* [What you need to do]:
Across the whole listing, copy out every line that includes the string "unfold".

* [Supplied data]:
-- pv_equiv track=rewrite | github.com/plamensve/Python_Advanced | EXAM_PREPARATION/Python Advanced Exam - 19 February 2022/pawn_wars.py | chess_position
-- ===== SOURCE A (Python) =====
-- def chess_position(pos_row, pos_col):
--     coordinates = [pos_row, pos_col]
--     for r in range(SIZE):
--         for c in range(SIZE):
--             letter = chr(c + 97)
--             number = 8 - r
--             if [r, c] == coordinates:
--                 return f"{letter}{number}"
--
-- SIZE = 8
-- ===== SOURCE B (Python) =====
-- def chess_position(pos_row, pos_col):
--     if pos_row in range(8) and pos_col in range(8):
--         return f"{chr(int(pos_col) + 97)}{8 - int(pos_row)}"
-- ===== Notes on version B (the rewrite author's own statement) =====
-- stated objective: simpler
-- what changed: Replaced the 8x8 nested scan-for-equal-coordinates with a direct range check plus a closed-form chr/arithmetic formula.
import Mathlib
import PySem

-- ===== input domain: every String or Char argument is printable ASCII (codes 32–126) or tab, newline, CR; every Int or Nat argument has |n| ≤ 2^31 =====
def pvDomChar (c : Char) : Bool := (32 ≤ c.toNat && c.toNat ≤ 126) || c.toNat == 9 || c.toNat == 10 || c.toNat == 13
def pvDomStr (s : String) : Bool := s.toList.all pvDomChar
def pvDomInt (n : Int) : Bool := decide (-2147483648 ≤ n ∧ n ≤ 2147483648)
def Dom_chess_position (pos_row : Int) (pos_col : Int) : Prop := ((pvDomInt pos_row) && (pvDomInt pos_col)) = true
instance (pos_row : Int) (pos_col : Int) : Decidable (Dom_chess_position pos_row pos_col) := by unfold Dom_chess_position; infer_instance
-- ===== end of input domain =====

-- ===== PORT A =====
-- header: B replaces A's 8x8 nested equality scan by a bounds check and a closed-form chr/arith formula (simpler).
def chess_position (pos_row : Int) (pos_col : Int) : Option String :=
  -- nested for-loops with early return, ported as nested findSome? over range(8)
  (PySem.List.pyRange 0 8 1).findSome? (fun r =>
    (PySem.List.pyRange 0 8 1).findSome? (fun c =>
      let letter := Char.ofNat (97 + c.toNat)
      let number : Int := 8 - r
      if r = pos_row ∧ c = pos_col then
        some (letter.toString ++ PySem.Int.toStr number)
      else none))

-- ===== PORT B =====
def chess_position_alt (pos_row : Int) (pos_col : Int) : Option String :=
  if 0 ≤ pos_row ∧ pos_row < 8 ∧ 0 ≤ pos_col ∧ pos_col < 8 then
    some ((Char.ofNat (97 + pos_col.toNat)).toString ++ PySem.Int.toStr (8 - pos_row))
  else none

-- ===== PRECONDITION & SPEC =====
def Spec_chess_position (pos_row : Int) (pos_col : Int) (out : Option String) : Prop := out = chess_position_alt pos_row pos_col
instance (pos_row : Int) (pos_col : Int) (out : Option String) : Decidable (Spec_chess_position pos_row pos_col out) := by unfold Spec_chess_position; infer_instance

-- ===== CLAIM (what is proved, stated in full; the proofs are below) =====
def Claim_equal_chess_position : Prop := ∀ (pos_row : Int) (pos_col : Int), Dom_chess_position pos_row pos_col → Spec_chess_position pos_row pos_col (chess_position pos_row pos_col)

-- ===== LEMMAS AND PROOFS =====

-- ===== VERDICT (by name: the statement is the Claim_ definition above) =====
lemma chess_position_none (pos_row pos_col : Int)
    (h : ¬(0 ≤ pos_row ∧ pos_row < 8 ∧ 0 ≤ pos_col ∧ pos_col < 8)) :
    chess_position pos_row pos_col = none := by
  unfold chess_position
  rw [List.findSome?_eq_none_iff]
  intro r hr
  rw [List.findSome?_eq_none_iff]
  intro c hc
  have e : PySem.List.pyRange 0 8 1 = [0,1,2,3,4,5,6,7] := by decide
  rw [e] at hr hc
  simp only [List.mem_cons, List.not_mem_nil, or_false] at hr hc
  have hr' : 0 ≤ r ∧ r < 8 := by rcases hr with h|h|h|h|h|h|h|h <;> omega
  have hc' : 0 ≤ c ∧ c < 8 := by rcases hc with h|h|h|h|h|h|h|h <;> omega
  exact if_neg (by rintro ⟨rfl, rfl⟩; exact h ⟨hr'.1, hr'.2, hc'.1, hc'.2⟩)

theorem chess_position_spec : Claim_equal_chess_position := by
  intro pos_row pos_col _
  unfold Spec_chess_position
  by_cases h : 0 ≤ pos_row ∧ pos_row < 8 ∧ 0 ≤ pos_col ∧ pos_col < 8
  · obtain ⟨h1, h2, h3, h4⟩ := h
    interval_cases pos_row <;> interval_cases pos_col <;> rfl
  · rw [chess_position_none _ _ h]
    unfold chess_position_alt
    rw [if_neg h]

* [Response to this exercise]:
instance (pos_row : Int) (pos_col : Int) : Decidable (Dom_chess_position pos_row pos_col) := by unfold Dom_chess_position; infer_instance
instance (pos_row : Int) (pos_col : Int) (out : Option String) : Decidable (Spec_chess_position pos_row pos_col out) := by unfold Spec_chess_position; infer_instance
  unfold chess_position
  unfold Spec_chess_position
    unfold chess_position_alt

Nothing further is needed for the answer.